◆ THE TASK
Keep only the lines from the start of the data through the line containing "pdInvA d n → pdInvB l n →", and output them exactly.

◆ Stored data

__________

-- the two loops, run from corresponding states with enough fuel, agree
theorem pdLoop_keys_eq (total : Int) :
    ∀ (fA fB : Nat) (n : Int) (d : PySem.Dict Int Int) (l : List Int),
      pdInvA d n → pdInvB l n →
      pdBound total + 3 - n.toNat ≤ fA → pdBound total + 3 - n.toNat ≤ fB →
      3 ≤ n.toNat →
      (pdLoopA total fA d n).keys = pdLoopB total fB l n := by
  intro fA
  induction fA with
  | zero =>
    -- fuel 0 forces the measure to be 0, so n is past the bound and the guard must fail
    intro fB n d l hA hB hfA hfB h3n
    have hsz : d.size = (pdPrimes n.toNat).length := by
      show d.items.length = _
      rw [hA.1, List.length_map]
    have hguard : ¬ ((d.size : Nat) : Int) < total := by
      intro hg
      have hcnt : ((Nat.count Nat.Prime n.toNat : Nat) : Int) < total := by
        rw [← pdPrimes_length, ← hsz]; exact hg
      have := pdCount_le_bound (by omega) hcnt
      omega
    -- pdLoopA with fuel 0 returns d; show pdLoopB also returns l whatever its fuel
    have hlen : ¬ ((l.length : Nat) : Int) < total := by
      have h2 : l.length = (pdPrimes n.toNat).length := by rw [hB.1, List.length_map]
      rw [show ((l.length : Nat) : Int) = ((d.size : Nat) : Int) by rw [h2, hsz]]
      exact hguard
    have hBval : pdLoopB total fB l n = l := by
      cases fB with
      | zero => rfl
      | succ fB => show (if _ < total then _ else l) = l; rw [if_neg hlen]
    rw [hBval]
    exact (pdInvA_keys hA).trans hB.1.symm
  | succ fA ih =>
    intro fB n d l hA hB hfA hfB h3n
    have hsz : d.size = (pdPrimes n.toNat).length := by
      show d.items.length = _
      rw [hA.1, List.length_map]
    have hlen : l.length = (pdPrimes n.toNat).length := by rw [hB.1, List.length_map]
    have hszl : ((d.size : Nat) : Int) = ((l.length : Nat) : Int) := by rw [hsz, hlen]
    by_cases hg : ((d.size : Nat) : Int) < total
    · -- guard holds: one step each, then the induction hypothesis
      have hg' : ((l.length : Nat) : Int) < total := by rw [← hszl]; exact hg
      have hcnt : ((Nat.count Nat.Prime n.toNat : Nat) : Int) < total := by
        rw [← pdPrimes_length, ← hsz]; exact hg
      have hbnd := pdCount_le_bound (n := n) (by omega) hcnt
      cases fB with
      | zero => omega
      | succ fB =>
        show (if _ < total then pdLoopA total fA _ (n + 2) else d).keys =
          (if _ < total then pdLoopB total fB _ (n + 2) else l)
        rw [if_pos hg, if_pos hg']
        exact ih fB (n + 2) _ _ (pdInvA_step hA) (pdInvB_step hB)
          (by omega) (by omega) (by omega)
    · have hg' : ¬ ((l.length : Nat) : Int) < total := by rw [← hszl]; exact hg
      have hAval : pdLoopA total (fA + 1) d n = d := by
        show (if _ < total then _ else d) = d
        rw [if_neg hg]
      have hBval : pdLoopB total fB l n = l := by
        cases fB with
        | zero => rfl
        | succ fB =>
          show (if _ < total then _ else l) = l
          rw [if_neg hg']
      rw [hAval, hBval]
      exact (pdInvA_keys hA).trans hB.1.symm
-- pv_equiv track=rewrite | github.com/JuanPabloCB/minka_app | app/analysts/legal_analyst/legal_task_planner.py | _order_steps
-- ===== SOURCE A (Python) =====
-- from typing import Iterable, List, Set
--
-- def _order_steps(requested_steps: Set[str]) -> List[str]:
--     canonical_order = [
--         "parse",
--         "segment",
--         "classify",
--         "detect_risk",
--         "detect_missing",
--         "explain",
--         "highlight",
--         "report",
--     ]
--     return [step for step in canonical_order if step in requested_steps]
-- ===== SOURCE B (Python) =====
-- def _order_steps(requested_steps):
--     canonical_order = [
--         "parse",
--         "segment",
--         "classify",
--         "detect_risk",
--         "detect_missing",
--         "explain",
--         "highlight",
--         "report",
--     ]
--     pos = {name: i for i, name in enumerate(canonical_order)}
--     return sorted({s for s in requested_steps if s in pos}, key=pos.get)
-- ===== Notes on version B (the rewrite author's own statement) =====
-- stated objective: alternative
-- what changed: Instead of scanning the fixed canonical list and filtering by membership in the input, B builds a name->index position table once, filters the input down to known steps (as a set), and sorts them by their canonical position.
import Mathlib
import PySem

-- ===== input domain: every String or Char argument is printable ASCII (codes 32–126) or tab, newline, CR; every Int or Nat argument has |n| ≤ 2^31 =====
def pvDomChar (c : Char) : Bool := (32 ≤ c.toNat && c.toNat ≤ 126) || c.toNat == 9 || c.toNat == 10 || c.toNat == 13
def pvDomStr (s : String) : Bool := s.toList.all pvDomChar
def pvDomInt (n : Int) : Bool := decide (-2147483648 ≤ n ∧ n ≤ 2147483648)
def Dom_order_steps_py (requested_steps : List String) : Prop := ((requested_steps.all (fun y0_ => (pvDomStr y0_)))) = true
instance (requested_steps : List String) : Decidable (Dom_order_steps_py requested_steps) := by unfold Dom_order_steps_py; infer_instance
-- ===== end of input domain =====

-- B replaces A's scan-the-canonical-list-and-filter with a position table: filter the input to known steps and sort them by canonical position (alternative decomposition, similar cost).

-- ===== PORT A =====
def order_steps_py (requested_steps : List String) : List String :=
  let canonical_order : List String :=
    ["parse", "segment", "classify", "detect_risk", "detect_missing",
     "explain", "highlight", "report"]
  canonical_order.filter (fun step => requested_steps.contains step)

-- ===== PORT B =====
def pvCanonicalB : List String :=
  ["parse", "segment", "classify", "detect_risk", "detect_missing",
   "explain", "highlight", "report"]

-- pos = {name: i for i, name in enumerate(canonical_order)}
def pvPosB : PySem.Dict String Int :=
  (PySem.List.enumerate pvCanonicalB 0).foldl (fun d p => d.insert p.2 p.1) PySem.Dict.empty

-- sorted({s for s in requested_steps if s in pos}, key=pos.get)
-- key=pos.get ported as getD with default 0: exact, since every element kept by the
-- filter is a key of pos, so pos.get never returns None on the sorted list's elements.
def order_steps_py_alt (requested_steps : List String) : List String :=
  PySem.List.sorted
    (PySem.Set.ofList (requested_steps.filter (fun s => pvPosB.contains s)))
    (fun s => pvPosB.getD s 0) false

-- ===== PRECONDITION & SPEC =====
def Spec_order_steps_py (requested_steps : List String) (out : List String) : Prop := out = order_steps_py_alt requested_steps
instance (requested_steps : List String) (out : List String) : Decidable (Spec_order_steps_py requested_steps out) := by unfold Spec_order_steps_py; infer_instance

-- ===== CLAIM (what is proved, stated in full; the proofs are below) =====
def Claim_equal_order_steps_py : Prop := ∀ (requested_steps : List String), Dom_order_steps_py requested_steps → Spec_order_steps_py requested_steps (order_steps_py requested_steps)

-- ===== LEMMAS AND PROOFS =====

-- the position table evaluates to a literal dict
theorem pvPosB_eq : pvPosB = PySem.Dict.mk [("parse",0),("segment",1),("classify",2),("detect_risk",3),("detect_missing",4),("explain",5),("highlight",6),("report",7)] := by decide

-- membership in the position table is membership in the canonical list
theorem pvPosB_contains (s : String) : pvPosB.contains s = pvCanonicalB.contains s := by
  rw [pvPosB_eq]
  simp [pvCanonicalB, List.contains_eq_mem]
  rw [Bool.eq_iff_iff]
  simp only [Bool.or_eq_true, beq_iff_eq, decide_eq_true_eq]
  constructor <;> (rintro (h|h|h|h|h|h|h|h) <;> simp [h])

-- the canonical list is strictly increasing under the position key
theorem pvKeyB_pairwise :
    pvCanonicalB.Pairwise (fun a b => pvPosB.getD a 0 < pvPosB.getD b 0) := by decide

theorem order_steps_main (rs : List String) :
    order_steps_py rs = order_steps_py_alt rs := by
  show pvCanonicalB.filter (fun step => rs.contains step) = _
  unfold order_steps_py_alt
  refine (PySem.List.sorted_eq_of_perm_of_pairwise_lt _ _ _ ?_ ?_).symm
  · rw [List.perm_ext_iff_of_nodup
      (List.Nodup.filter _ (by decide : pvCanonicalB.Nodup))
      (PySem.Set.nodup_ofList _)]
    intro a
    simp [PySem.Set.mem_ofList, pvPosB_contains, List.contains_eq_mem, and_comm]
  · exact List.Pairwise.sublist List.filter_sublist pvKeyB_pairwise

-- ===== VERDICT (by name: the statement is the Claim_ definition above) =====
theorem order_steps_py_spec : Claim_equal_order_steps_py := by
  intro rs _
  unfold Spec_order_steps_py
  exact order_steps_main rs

__________

◆ TASK OUTPUT
-- the two loops, run from corresponding states with enough fuel, agree
theorem pdLoop_keys_eq (total : Int) :
    ∀ (fA fB : Nat) (n : Int) (d : PySem.Dict Int Int) (l : List Int),
      pdInvA d n → pdInvB l n →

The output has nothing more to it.